A general barrier for productivity in any research laboratory is the time it takes to visualize data. For any query result, investigators can now simply and directly visualize results in Labmatrix using a series of basic display options ( Fig. 5a ), including scatter plots, bar charts, and other options. This viewer allows the user to select sort order and choose the number of data points to show, number of data series to display, and other options to perform a quick review of the data landscape. Example bar charts and line charts are illustrated in Figure 5b , c . For more advanced visual display and for statistical analysis, the user can export any desired data set in a variety of formats suitable for current standalone data analysis software packages.

Figure 5.

(a) Configuration dialog for the Labmatrix visualization. The researcher can select a chart type, specify sorting of data points, and select specific records using a slider. (b) Example dose-response bar chart produced by Labmatrix visualization tools. High-content screening (HCS)–based normalized mean neurite length is displayed for positive and negative control compounds and for three compounds of interest at increasing concentrations. (c) Example line chart created by native Labmatrix visualization tools. Normalized HCS values for retinal ganglion cell number and mean neurite total length are shown for screening compounds of interest. The concentration of the tested compound is also shown.
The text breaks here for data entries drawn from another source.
-- pv_equiv track=rewrite | github.com/dklarin/rezervacije-flask | posalji_podatak copy.py | spajanje_noci_dinamicki
-- ===== SOURCE A (Python) =====
-- def spajanje_noci_dinamicki(liste):
--
--     broj_listi = len(liste)
--     rezultat = []
--
--     for elementi in zip(*liste):
--         # Provjera za spoj dviju lista
--         if broj_listi == 2:
--             elem1, elem2 = elementi
--             if elem1 == '' and elem2 != '':
--                 rezultat.append(elem2)
--             else:
--                 rezultat.append(elem1)
--         # Provjera za spoj tri liste
--         elif broj_listi == 3:
--             elem1, elem2, elem3 = elementi
--             if elem1 == '' and elem2 != '':
--                 rezultat.append(elem2)
--             elif elem1 == '' and elem3 != '':
--                 rezultat.append(elem3)
--             else:
--                 rezultat.append(elem1)
--         # Provjera za spajanje četiri liste
--         elif broj_listi == 4:
--             elem1, elem2, elem3, elem4 = elementi
--             if elem1 == '' and elem2 != '':
--                 rezultat.append(elem2)
--             elif elem1 == '' and elem3 != '':
--                 rezultat.append(elem3)
--             elif elem1 == '' and elem4 != '':
--                 rezultat.append(elem4)
--             else:
--                 rezultat.append(elem1)
--         # Provjera za spajanje pet lista
--         elif broj_listi == 5:
--             elem1, elem2, elem3, elem4, elem5 = elementi
--             if elem1 == '' and elem2 != '':
--                 rezultat.append(elem2)
--             elif elem1 == '' and elem3 != '':
--                 rezultat.append(elem3)
--             elif elem1 == '' and elem4 != '':
--                 rezultat.append(elem4)
--             elif elem1 == '' and elem5 != '':
--                 rezultat.append(elem5)
--             else:
--                 rezultat.append(elem1)
--
--     return rezultat
-- ===== SOURCE B (Python) =====
-- def spajanje_noci_dinamicki(liste):
--     if len(liste) not in (2, 3, 4, 5):
--         return []
--     n = min(len(l) for l in liste)
--     rezultat = liste[0][:n]
--     for red in liste[1:]:
--         rezultat = [r if r != '' else red[i] for i, r in enumerate(rezultat)]
--     return rezultat
-- ===== Notes on version B (the rewrite author's own statement) =====
-- stated objective: alternative
-- what changed: Instead of A's per-column pass with an unrolled branch chain over zip(*liste), B folds row-by-row: it starts from the first list truncated to the shortest length and successively overwrites still-empty positions from each later list, never forming columns at all.
import Mathlib
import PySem

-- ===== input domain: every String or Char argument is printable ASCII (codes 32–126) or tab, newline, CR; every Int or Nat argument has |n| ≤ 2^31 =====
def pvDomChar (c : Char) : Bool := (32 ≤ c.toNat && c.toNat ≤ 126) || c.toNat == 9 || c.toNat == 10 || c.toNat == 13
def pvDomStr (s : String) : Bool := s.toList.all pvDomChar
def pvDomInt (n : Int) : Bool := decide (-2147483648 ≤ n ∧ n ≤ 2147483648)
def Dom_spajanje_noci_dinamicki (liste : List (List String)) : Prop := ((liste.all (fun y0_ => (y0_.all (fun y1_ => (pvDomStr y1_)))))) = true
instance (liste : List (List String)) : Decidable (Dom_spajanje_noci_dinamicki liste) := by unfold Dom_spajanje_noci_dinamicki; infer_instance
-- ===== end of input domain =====

-- B replaces A's column-wise zip with an unrolled per-count branch chain by a row-by-row staged
-- overwrite fold (objective: alternative decomposition); same cost, same return values.


-- ===== PORT A =====
-- zip(*liste): list of columns, truncated to the shortest list; zip() with no args is empty
def pyZipStar (liste : List (List String)) : List (List String) :=
  match liste with
  | [] => []
  | _ => (List.range (((liste.map List.length).min?).getD 0)).map
      (fun i => liste.map (fun l => l.getD i ""))

-- A's per-position unrolled branch dispatch on the number of lists (returns the appended items)
def pvChooseA (n : Nat) (c : List String) : List String :=
  if n = 2 then
    match c with
    | [e1, e2] => [if e1 = "" ∧ e2 ≠ "" then e2 else e1]
    | _ => []
  else if n = 3 then
    match c with
    | [e1, e2, e3] =>
        [if e1 = "" ∧ e2 ≠ "" then e2 else if e1 = "" ∧ e3 ≠ "" then e3 else e1]
    | _ => []
  else if n = 4 then
    match c with
    | [e1, e2, e3, e4] =>
        [if e1 = "" ∧ e2 ≠ "" then e2 else if e1 = "" ∧ e3 ≠ "" then e3
         else if e1 = "" ∧ e4 ≠ "" then e4 else e1]
    | _ => []
  else if n = 5 then
    match c with
    | [e1, e2, e3, e4, e5] =>
        [if e1 = "" ∧ e2 ≠ "" then e2 else if e1 = "" ∧ e3 ≠ "" then e3
         else if e1 = "" ∧ e4 ≠ "" then e4 else if e1 = "" ∧ e5 ≠ "" then e5 else e1]
    | _ => []
  else []

def spajanje_noci_dinamicki (liste : List (List String)) : List String :=
  (pyZipStar liste).foldl (fun rezultat elementi => rezultat ++ pvChooseA liste.length elementi) []

-- ===== PORT B =====
-- one staged pass: keep rezultat[i] if non-empty, else fill it from the current row
-- (red[i] is ported as getD: inside the guard i < n ≤ red.length, so it is exact)
def pvMergeRow (rezultat red : List String) : List String :=
  rezultat.zipIdx.map (fun p => if p.1 ≠ "" then p.1 else red.getD p.2 "")

def spajanje_noci_dinamicki_alt (liste : List (List String)) : List String :=
  if liste.length = 2 ∨ liste.length = 3 ∨ liste.length = 4 ∨ liste.length = 5 then
    (liste.drop 1).foldl pvMergeRow
      ((liste.headD []).take (((liste.map List.length).min?).getD 0))
  else []

-- ===== PRECONDITION & SPEC =====
def Spec_spajanje_noci_dinamicki (liste : List (List String)) (out : List String) : Prop := out = spajanje_noci_dinamicki_alt liste
instance (liste : List (List String)) (out : List String) : Decidable (Spec_spajanje_noci_dinamicki liste out) := by unfold Spec_spajanje_noci_dinamicki; infer_instance

-- ===== CLAIM (what is proved, stated in full; the proofs are below) =====
def Claim_equal_spajanje_noci_dinamicki : Prop := ∀ (liste : List (List String)), Dom_spajanje_noci_dinamicki liste → Spec_spajanje_noci_dinamicki liste (spajanje_noci_dinamicki liste)

-- ===== LEMMAS AND PROOFS =====

-- the per-column value both sides compute: first element if non-empty, else first non-empty of the rest
def pvFirst (c : List String) : String :=
  match c with
  | [] => ""
  | prvi :: rest => if prvi ≠ "" then prvi else ((rest.find? (fun e => e ≠ "")).getD prvi)

theorem pvFirst_cons (p : String) (rest : List String) :
    pvFirst (p :: rest) = if p ≠ "" then p else ((rest.find? (fun e => e ≠ "")).getD "") := by
  by_cases h : p = "" <;> simp [pvFirst, h]

theorem pvChooseA_eq (n : Nat) (hn : n = 2 ∨ n = 3 ∨ n = 4 ∨ n = 5)
    (c : List String) (hc : c.length = n) : pvChooseA n c = [pvFirst c] := by
  rcases hn with h | h | h | h <;> subst h <;>
    (match c, hc with
     | [e1, e2], _ => by_cases h1 : e1 = "" <;> by_cases h2 : e2 = "" <;>
        simp_all [pvChooseA, pvFirst, List.find?]
     | [e1, e2, e3], _ => by_cases h1 : e1 = "" <;> by_cases h2 : e2 = "" <;>
        by_cases h3 : e3 = "" <;> simp_all [pvChooseA, pvFirst, List.find?]
     | [e1, e2, e3, e4], _ => by_cases h1 : e1 = "" <;> by_cases h2 : e2 = "" <;>
        by_cases h3 : e3 = "" <;> by_cases h4 : e4 = "" <;>
        simp_all [pvChooseA, pvFirst, List.find?]
     | [e1, e2, e3, e4, e5], _ => by_cases h1 : e1 = "" <;> by_cases h2 : e2 = "" <;>
        by_cases h3 : e3 = "" <;> by_cases h4 : e4 = "" <;> by_cases h5 : e5 = "" <;>
        simp_all [pvChooseA, pvFirst, List.find?])

theorem pvChooseA_nil (n : Nat) (hn : ¬ (n = 2 ∨ n = 3 ∨ n = 4 ∨ n = 5))
    (c : List String) : pvChooseA n c = [] := by
  push Not at hn
  obtain ⟨h2, h3, h4, h5⟩ := hn
  simp [pvChooseA, h2, h3, h4, h5]

theorem pvZipStar_col_len (liste : List (List String)) (c : List String)
    (hc : c ∈ pyZipStar liste) : c.length = liste.length := by
  unfold pyZipStar at hc
  match liste, hc with
  | l :: ls, hc =>
    simp only [List.mem_map] at hc
    obtain ⟨i, _, rfl⟩ := hc
    simp

theorem foldl_append_singleton (f : List String → List String) (g : List String → String)
    (xs : List (List String)) (init : List String)
    (hf : ∀ c ∈ xs, f c = [g c]) :
    xs.foldl (fun acc c => acc ++ f c) init = init ++ xs.map g := by
  induction xs generalizing init with
  | nil => simp
  | cons x xs ih =>
    simp only [List.foldl_cons, List.map_cons, hf x (by simp),
      ih (init ++ [g x]) (fun c hc => hf c (by simp [hc]))]
    simp

theorem foldl_append_nil (f : List String → List String)
    (xs : List (List String)) (init : List String)
    (hf : ∀ c ∈ xs, f c = []) :
    xs.foldl (fun acc c => acc ++ f c) init = init := by
  induction xs generalizing init with
  | nil => rfl
  | cons x xs ih =>
    rw [List.foldl_cons, hf x (by simp), List.append_nil]
    exact ih init (fun c hc => hf c (by simp [hc]))

theorem pvMergeRow_length (rez red : List String) :
    (pvMergeRow rez red).length = rez.length := by
  simp [pvMergeRow]

theorem pvMergeRow_getD (rez red : List String) (i : Nat) (hi : i < rez.length) :
    (pvMergeRow rez red)[i]?.getD "" =
      if rez[i]?.getD "" ≠ "" then rez[i]?.getD "" else red[i]?.getD "" := by
  simp [pvMergeRow, hi, List.getElem_map, List.getElem_zipIdx]

theorem foldl_merge_length (rs : List (List String)) (rez : List String) :
    (rs.foldl pvMergeRow rez).length = rez.length := by
  induction rs generalizing rez with
  | nil => rfl
  | cons r rs ih => rw [List.foldl_cons, ih, pvMergeRow_length]

theorem foldl_merge_getD (rs : List (List String)) (rez : List String)
    (i : Nat) (hi : i < rez.length) :
    (rs.foldl pvMergeRow rez)[i]?.getD "" =
      if rez[i]?.getD "" ≠ "" then rez[i]?.getD ""
      else ((rs.map (fun l => l[i]?.getD "")).find? (fun e => e ≠ "")).getD "" := by
  induction rs generalizing rez with
  | nil => by_cases h : rez[i]?.getD "" = "" <;> simp [h]
  | cons r rs ih =>
    rw [List.foldl_cons, ih (pvMergeRow rez r) (by rw [pvMergeRow_length]; exact hi),
        pvMergeRow_getD rez r i hi, List.map_cons]
    by_cases h1 : rez[i]?.getD "" = ""
    · by_cases h2 : r[i]?.getD "" = ""
      · rw [List.find?_cons_of_neg (by simp [h2])]; simp [h1, h2]
      · rw [List.find?_cons_of_pos (by simp [h2])]; simp [h1, h2]
    · simp [h1]

-- ===== VERDICT (by name: the statement is the Claim_ definition above) =====
theorem spajanje_noci_dinamicki_spec : Claim_equal_spajanje_noci_dinamicki := by
  intro liste _
  unfold Spec_spajanje_noci_dinamicki spajanje_noci_dinamicki spajanje_noci_dinamicki_alt
  by_cases hn : liste.length = 2 ∨ liste.length = 3 ∨ liste.length = 4 ∨ liste.length = 5
  · simp only [hn, if_true]
    rw [foldl_append_singleton _ pvFirst _ _
      (fun c hc => pvChooseA_eq liste.length hn c (pvZipStar_col_len liste c hc)),
      List.nil_append]
    -- both sides elementwise
    match liste, hn with
    | l :: ls, hn =>
      obtain ⟨n, hn0⟩ : ∃ n, (((l :: ls).map List.length).min?).getD 0 = n := ⟨_, rfl⟩
      have hnl : n ≤ l.length := hn0 ▸ List.min?_getD_le_of_mem (by simp)
      have hzip : pyZipStar (l :: ls) = (List.range n).map
          (fun i => (l :: ls).map (fun l' => l'.getD i "")) := by
        simp only [pyZipStar, hn0]
      rw [hzip, show ((l :: ls).drop 1) = ls from rfl,
          show ((l :: ls).headD []) = l from rfl, hn0]
      apply List.ext_getElem
      · simp only [List.length_map, List.length_range, foldl_merge_length, List.length_take]
        omega
      · intro i h1 h2
        have hi : i < n := by simpa using h1
        have hlen : i < (l.take n).length := by simp [List.length_take]; omega
        have h2' : i < (ls.foldl pvMergeRow (l.take n)).length := by
          rw [foldl_merge_length]; exact hlen
        have hR := foldl_merge_getD ls (l.take n) i hlen
        rw [List.getElem?_eq_getElem h2', Option.getD_some] at hR
        rw [List.getElem_map, List.getElem_map, List.getElem_range, List.map_cons,
            pvFirst_cons, hR]
        simp only [List.getD_eq_getElem?_getD, List.getElem?_take, hi, if_pos]
  · simp only [hn, if_false]
    exact foldl_append_nil _ _ _ (fun c _ => pvChooseA_nil liste.length hn c)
Summary Evaluation of BRISP HCS Data Management Project

Comparison of pre- and postproject HCS data management status is provided in Table 1 and Supplementary Figure S1. Significant progress was made in key areas as described above. Making scientifically sound data query, visualization, and statistical analysis feasible in the Zack Laboratory is a critical step forward, but this feasibility does not necessarily imply scientific utility. To examine scientific utility, Zack lab scientists provided a list of 18 key scientific questions that must be conveniently answered using HCS data in Labmatrix to consider the project a complete success. None of these 18 questions could be conveniently or routinely answered by project scientists prior to the BRISP project. These questions and summary results are contained in Table 2 , and results are illustrated and detailed in the supplementary online material. With Labmatrix release 4.2, 7 of 18 questions are fully answerable using Labmatrix, 7 of 18 are partially answerable, and 4 of 18 can be answered with export of data from Labmatrix to other data analysis and data display software packages. The currently unanswerable questions require statistical functions that are better handled by export to statistical packages such as Partek Genomics Suite (Partek, St. Louis, MO), which is readily available in the Zack Laboratory.

Discussion

Recent articles have highlighted unaddressed barriers to good data management plaguing bioscience research laboratories.^12–15 The findings reported here pertain to a study aimed at improving scientific productivity and satisfaction as it relates to HCS data management in one biological research-oriented laboratory. The advantage of the interdisciplinary team-based BRISP process (see supplementary information) used is that it provides regular but relatively inexpensive access to expert-level data integration guidance to research scientists who otherwise have little or no access to such expertise. Whether this approach to improved laboratory data management is broadly useful will require additional studies, but there is no evident reason that it could not be packaged and implemented on a large scale.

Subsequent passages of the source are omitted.